Why you need
select() even with communication channels
Go has re-popularized the idea of handling
all of your blocking waiting-for-things operations by using CSP-like
communication channels instead of
select() (in Go, using goroutines
and channels). However, it's my firm belief that this isn't good enough;
despite what some people think, you cannot replace
select() in most
common CSP-like implementations.
The crucial ability that
select() gives you is the ability to stop
waiting for something in response to some external event or change in
program state. In a
select() based environment you stop trying to read
or write a file descriptor simply by omitting it from the set of file
descriptors you give to
select(), and you get a chance to do this
every time IO happens (and you can make IO happen in response to other
events, using long standing tricks).
In a CSP-like environment, the traditional way to handle outside blocking operations is to perform them in a separate goroutine (in Go's terminology), forwarding the results to the rest of the program over a channel. The goroutine alternates between doing the blocking operation and talking to the channel (sending results to it, getting new requests from it, or both); the rest of the program can then wait for all of its IO, or continue processing, or whatever it wants.

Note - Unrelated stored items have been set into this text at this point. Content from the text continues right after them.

-- pv_equiv track=rewrite | github.com/JingPoo/Advanced-Computer-Algorithms | DFSAllPermutation.py | completeTime
-- ===== SOURCE A (Python) =====
-- def completeTime(jobs):
--     totalt = 0 # sum of completion time
--     currt = 0 #current time
--     for i in range(len(jobs)):
--         if currt < rj[jobs[i]-1]: #if current time is smaller than job arrival time
--             currt = rj[jobs[i]-1]
--         totalt += (currt + pj[jobs[i]-1]) - rj[jobs[i]-1]
--         currt += pj[jobs[i]-1]
--     return totalt
--
-- rj = [0,2,2,6,7,9]
--
-- pj = [6,2,3,2,5,2]
-- ===== SOURCE B (Python) =====
-- rj = [0,2,2,6,7,9]
--
-- pj = [6,2,3,2,5,2]
--
-- def completeTime(jobs):
--     # Closed-form max-plus expansion: the completion time of the i-th scheduled job
--     # is max over restart points k <= i of (arrival of job k + processing of jobs k..i);
--     # the machine-idle recurrence is replaced by this direct per-position formula.
--     # Valid because every release time in rj is nonnegative.
--     r = [rj[j - 1] for j in jobs]
--     p = [pj[j - 1] for j in jobs]
--     total = 0
--     for i in range(len(jobs)):
--         comp = max(r[k] + sum(p[k:i + 1]) for k in range(i + 1))
--         total += comp - r[i]
--     return total
-- ===== Notes on version B (the rewrite author's own statement) =====
-- stated objective: alternative
-- what changed: Replaces A's running-clock recurrence (currt = max(currt, release) + processing carried across the loop) by the closed-form max-plus expansion: each job's completion time is computed independently as the max over restart points k of (release of job k + processing of jobs k..i), summed in an outer loop; correct because all release times are nonnegative.
import Mathlib
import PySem

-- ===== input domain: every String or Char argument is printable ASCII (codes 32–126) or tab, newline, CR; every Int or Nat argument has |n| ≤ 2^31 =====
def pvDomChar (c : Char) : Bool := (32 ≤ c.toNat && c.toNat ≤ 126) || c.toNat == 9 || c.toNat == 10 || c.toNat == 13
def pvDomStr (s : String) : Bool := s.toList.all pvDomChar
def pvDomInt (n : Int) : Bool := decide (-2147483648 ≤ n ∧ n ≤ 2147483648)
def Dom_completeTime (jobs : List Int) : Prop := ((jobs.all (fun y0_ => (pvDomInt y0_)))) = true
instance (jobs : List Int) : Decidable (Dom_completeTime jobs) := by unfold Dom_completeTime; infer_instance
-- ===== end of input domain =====

-- B replaces A's idle-time recurrence by the closed-form max-plus expansion: the completion
-- time of the i-th scheduled job is computed directly as the max over restart points k ≤ i of
-- (release of job k + total processing of jobs k..i); alternative algorithm, same return value.

-- ===== PORT A =====
def rjA : List Int := [0, 2, 2, 6, 7, 9]
def pjA : List Int := [6, 2, 3, 2, 5, 2]

-- single loop carrying (totalt, currt); rj/pj indexing via pyGet? (Python negative-index rule),
-- getD 0 is never taken under Pre_ (which excludes the IndexError inputs)
def completeTime (jobs : List Int) : Int :=
  (jobs.foldl (fun (st : Int × Int) j =>
      let r := (PySem.List.pyGet? rjA (j - 1)).getD 0
      let p := (PySem.List.pyGet? pjA (j - 1)).getD 0
      let currt := if st.2 < r then r else st.2
      (st.1 + (currt + p) - r, currt + p)) (0, 0)).1

-- ===== PORT B =====
def rjB : List Int := [0, 2, 2, 6, 7, 9]
def pjB : List Int := [6, 2, 3, 2, 5, 2]

-- per-position closed form: comp i = max(r[k] + sum(p[k:i+1]) for k in range(i+1))
def completeTime_alt (jobs : List Int) : Int :=
  let r := jobs.map (fun j => (PySem.List.pyGet? rjB (j - 1)).getD 0)
  let p := jobs.map (fun j => (PySem.List.pyGet? pjB (j - 1)).getD 0)
  (List.range jobs.length).foldl (fun total i =>
    let comp := (PySem.List.max? ((List.range (i + 1)).map
        (fun k => r.getD k 0 + (PySem.List.slice p (some (k : Int)) (some ((i : Int) + 1))).sum))
        (fun y => y)).getD 0
    total + comp - r.getD i 0) 0

-- ===== PRECONDITION & SPEC =====
-- Pre_ excludes exactly the jobs whose index j-1 falls outside rj/pj (length 6,
-- Python negative indexing), where A raises IndexError (as does B).
def Pre_completeTime (jobs : List Int) : Prop :=
  ∀ j ∈ jobs, -5 ≤ j ∧ j ≤ 6
instance (jobs : List Int) : Decidable (Pre_completeTime jobs) := by
  unfold Pre_completeTime; infer_instance
def pvWitness_completeTime : List Int := [1, 2, 3, 6, -1]

def Spec_completeTime (jobs : List Int) (out : Int) : Prop := out = completeTime_alt jobs
instance (jobs : List Int) (out : Int) : Decidable (Spec_completeTime jobs out) := by
  unfold Spec_completeTime; infer_instance

-- ===== CLAIM (what is proved, stated in full; the proofs are below) =====
def Claim_equal_completeTime : Prop := ∀ (jobs : List Int), Dom_completeTime jobs → Pre_completeTime jobs → Spec_completeTime jobs (completeTime jobs)

-- ===== LEMMAS AND PROOFS =====

-- A's step on an (r, p) pair
def stepA (st : Int × Int) (x : Int × Int) : Int × Int :=
  let currt := if st.2 < x.1 then x.1 else st.2
  (st.1 + (currt + x.2) - x.1, currt + x.2)

-- B's completion value at position i over release/processing lists r, p
def compB (r p : List Int) (i : Nat) : Int :=
  (PySem.List.max? ((List.range (i + 1)).map
      (fun k => r.getD k 0 + ((p.drop k).take (i + 1 - k)).sum)) (fun y => y)).getD 0

-- generalised completion including the machine-available-at-c0 candidate
def compFrom (c0 : Int) (r p : List Int) (i : Nat) : Int :=
  max (c0 + (p.take (i + 1)).sum) (compB r p i)

theorem foldl_max_comm (t : List Int) : ∀ a c : Int, t.foldl max (max a c) = max a (t.foldl max c) := by
  induction t with
  | nil => intro a c; rfl
  | cons x xs ih => intro a c; simp only [List.foldl_cons, max_assoc, ih]

theorem compB_cons (r0 p0 : Int) (r p : List Int) (i : Nat) :
    compB (r0 :: r) (p0 :: p) (i + 1) = max (r0 + p0 + (p.take (i + 1)).sum) (compB r p i) := by
  have hc : (List.range (i + 1 + 1)).map
        (fun k => (r0 :: r).getD k 0 + (((p0 :: p).drop k).take (i + 1 + 1 - k)).sum)
      = (r0 + p0 + (p.take (i + 1)).sum)
        :: (List.range (i + 1)).map (fun k => r.getD k 0 + ((p.drop k).take (i + 1 - k)).sum) := by
    rw [List.range_succ_eq_map]
    simp only [List.map_cons, List.map_map]
    refine List.cons_eq_cons.mpr ⟨?_, ?_⟩
    · simp [add_assoc]
    · apply List.map_congr_left
      intro k _
      simp [Nat.succ_sub_succ]
  obtain ⟨c, t, hct⟩ : ∃ c t, (List.range (i + 1)).map
      (fun k => r.getD k 0 + ((p.drop k).take (i + 1 - k)).sum) = c :: t := by
    rw [List.range_succ_eq_map, List.map_cons, List.map_map]
    exact ⟨_, _, rfl⟩
  unfold compB
  rw [hc, hct, PySem.List.max?_id_cons, PySem.List.max?_id_cons]
  simp only [Option.getD_some, List.foldl_cons]
  rw [foldl_max_comm]

theorem compB_zero (r0 p0 : Int) (r p : List Int) :
    compB (r0 :: r) (p0 :: p) 0 = r0 + p0 := by
  unfold compB
  rw [show List.range (0 + 1) = [0] from rfl]
  simp only [List.map_cons, List.map_nil, PySem.List.max?_id_cons, List.foldl_nil, Option.getD_some]
  simp

theorem compFrom_cons (c0 r0 p0 : Int) (r p : List Int) (i : Nat) :
    compFrom c0 (r0 :: r) (p0 :: p) (i + 1) = compFrom (max c0 r0 + p0) r p i := by
  unfold compFrom
  rw [compB_cons]
  simp only [List.take_succ_cons, List.sum_cons]
  rw [← max_assoc]
  congr 1
  rw [show c0 + (p0 + (List.take (i + 1) p).sum) = c0 + ((p0 + (List.take (i + 1) p).sum))
        from rfl,
      show r0 + p0 + (List.take (i + 1) p).sum = r0 + (p0 + (List.take (i + 1) p).sum) by ring,
      max_add_add_right]
  ring

-- the head candidate (k = 0) bounds compB from below
theorem compB_ge_head (r p : List Int) (i : Nat) :
    r.getD 0 0 + (p.take (i + 1)).sum ≤ compB r p i := by
  have hb : (List.range (i + 1)).map
      (fun k => r.getD k 0 + ((p.drop k).take (i + 1 - k)).sum)
      = (r.getD 0 0 + (p.take (i + 1)).sum)
        :: (List.range i).map (fun k => r.getD (k + 1) 0 + ((p.drop (k + 1)).take (i + 1 - (k + 1))).sum) := by
    rw [List.range_succ_eq_map]
    simp [List.map_map, Function.comp]
  unfold compB
  rw [hb, PySem.List.max?_id_cons, Option.getD_some]
  exact (PySem.List.le_foldl_max _ _).1

theorem compFrom_zero (r p : List Int) (h : 0 ≤ r.getD 0 0) (i : Nat) :
    compFrom 0 r p i = compB r p i := by
  unfold compFrom
  have := compB_ge_head r p i
  have : (p.take (i + 1)).sum ≤ compB r p i := by linarith
  simp [this]

-- main invariant: A's fold over (r,p) pairs equals B's range-fold with compFrom c0
theorem main_fold (r : List Int) : ∀ (p : List Int), r.length = p.length → ∀ (c0 t : Int),
    ((r.zip p).foldl stepA (t, c0)).1
      = (List.range r.length).foldl
          (fun total i => total + compFrom c0 r p i - r.getD i 0) t := by
  induction r with
  | nil => intro p _ c0 t; simp
  | cons r0 rt ih =>
    intro p hlen c0 t
    cases p with
    | nil => simp at hlen
    | cons p0 pt =>
      simp only [List.length_cons, Nat.succ.injEq] at hlen
      have hstep : stepA (t, c0) (r0, p0)
          = (t + (max c0 r0 + p0) - r0, max c0 r0 + p0) := by
        unfold stepA
        rcases lt_or_ge c0 r0 with h | h
        · simp [h, max_eq_right (le_of_lt h)]
        · simp [not_lt.mpr h, max_eq_left h]
      rw [List.zip_cons_cons, List.foldl_cons, hstep, ih pt hlen]
      rw [List.length_cons, List.range_succ_eq_map, List.foldl_cons, List.foldl_map]
      have h0 : compFrom c0 (r0 :: rt) (p0 :: pt) 0 = max c0 r0 + p0 := by
        unfold compFrom
        rw [compB_zero]
        simp only [List.take_succ_cons, List.take_zero, List.sum_cons, List.sum_nil, add_zero]
        rw [max_add_add_right]
      have hfun : (fun (total : Int) (i : Nat) =>
            total + compFrom c0 (r0 :: rt) (p0 :: pt) (i + 1) - (r0 :: rt).getD (i + 1) 0)
          = (fun (total : Int) (i : Nat) => total + compFrom (max c0 r0 + p0) rt pt i - rt.getD i 0) := by
        funext total i
        rw [compFrom_cons]
        simp
      simp only [List.getD_cons_zero, h0, hfun, hlen]

-- ===== VERDICT (by name: the statement is the Claim_ definition above) =====
theorem completeTime_spec : Claim_equal_completeTime := by
  intro jobs _ _
  unfold Spec_completeTime completeTime completeTime_alt
  have hrj : rjA = rjB := rfl
  have hpj : pjA = pjB := rfl
  set fr : Int → Int := fun j => (PySem.List.pyGet? rjB (j - 1)).getD 0 with hfr
  set fp : Int → Int := fun j => (PySem.List.pyGet? pjB (j - 1)).getD 0 with hfp
  set r : List Int := jobs.map fr with hr
  set p : List Int := jobs.map fp with hp
  -- A's fold over jobs = fold of stepA over (r.zip p)
  have hA : (jobs.foldl (fun (st : Int × Int) j =>
        let rv := (PySem.List.pyGet? rjA (j - 1)).getD 0
        let pv := (PySem.List.pyGet? pjA (j - 1)).getD 0
        let currt := if st.2 < rv then rv else st.2
        (st.1 + (currt + pv) - rv, currt + pv)) (0, 0)).1
      = ((r.zip p).foldl stepA (0, 0)).1 := by
    rw [hr, hp, List.zip_map', List.foldl_map]
    rfl
  rw [hA, main_fold r p (by simp [hr, hp]) 0 0]
  -- positivity of the head release time
  have hpos : 0 ≤ r.getD 0 0 := by
    cases jobs with
    | nil => simp [hr]
    | cons j js =>
      simp only [hr, List.map_cons, List.getD_cons_zero, hfr]
      cases hg : PySem.List.pyGet? rjB (j - 1) with
      | none => simp
      | some v =>
        have hv := PySem.List.mem_of_pyGet?_eq_some rjB hg
        simp only [Option.getD_some]
        fin_cases hv <;> norm_num
  have hlen : r.length = jobs.length := by simp [hr]
  have hslice : ∀ (k i : Nat),
      (PySem.List.slice p (some (k : Int)) (some ((i : Int) + 1))).sum
        = ((p.drop k).take (i + 1 - k)).sum := by
    intro k i
    have : ((i : Int) + 1) = ((i + 1 : Nat) : Int) := by push_cast; ring
    rw [this, PySem.List.slice_natCast]
  simp only [hlen]
  apply PySem.List.foldl_congr_mem
  intro total i _
  rw [compFrom_zero r p hpos i]
  unfold compB
  have hm : (List.range (i + 1)).map
        (fun k => r.getD k 0 + (PySem.List.slice p (some (k : Int)) (some ((i : Int) + 1))).sum)
      = (List.range (i + 1)).map
        (fun k => r.getD k 0 + ((p.drop k).take (i + 1 - k)).sum) :=
    List.map_congr_left (fun k _ => by rw [hslice])
  rw [hm]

It's relatively easy to interrupt such a goroutine if it's currently
trying to talk to the channel; you send it a 'poison pill' message that
tells it to shut down. However, sending a poison pill message does
nothing until the goroutine can pick it up; if the goroutine is blocked
in an outside operation such as
write(), it's not looking
for messages over its channel. Unless you can either forcefully kill the
goroutine or interrupt the blocking operation somehow, you're out of
luck. Most of the time you can't interrupt the blocking operation itself
(at least not without additional consequences that you don't want) and
most CSP-like implementations don't give you a way of killing goroutines
(because not allowing that simplifies the runtime environment).
Even without an explicit need to interrupt blocking operations, the result can be more complex simply because you need to communicate decisions about what to do back and forth between multiple pieces, some of which sometimes block and don't generate status messages when you'd like them to. For instance, consider the buffering logic for a network copying program, where you want to have a maximum size internal buffer that can be fed and drained asynchronously, with the reader side stopping reading from the network when the buffer is too full. I think that you wind up with an extra 'buffer' goroutine in the middle just to keep track of the buffer space remaining; you can't delegate the work to the write-out side, because the write-out side might be blocked when the reader needs to know if it should keep reading or stall.
(Disclaimer: I could be missing some well-known way around this here since I don't have much experience with CSP-like environments.)
Sidebar: the two uses of
There are two uses of
select() in this situation: waiting for multiple
IO sources at once, and allowing you to efficiently and accurately
report how much data is still waiting to be written (which only requires
waiting on a single IO source). What I'm writing about is the first
use. In the network copying example, I'm sort of handwaving the second
case by assuming that there is some way of doing it, possibly with support
from the runtime.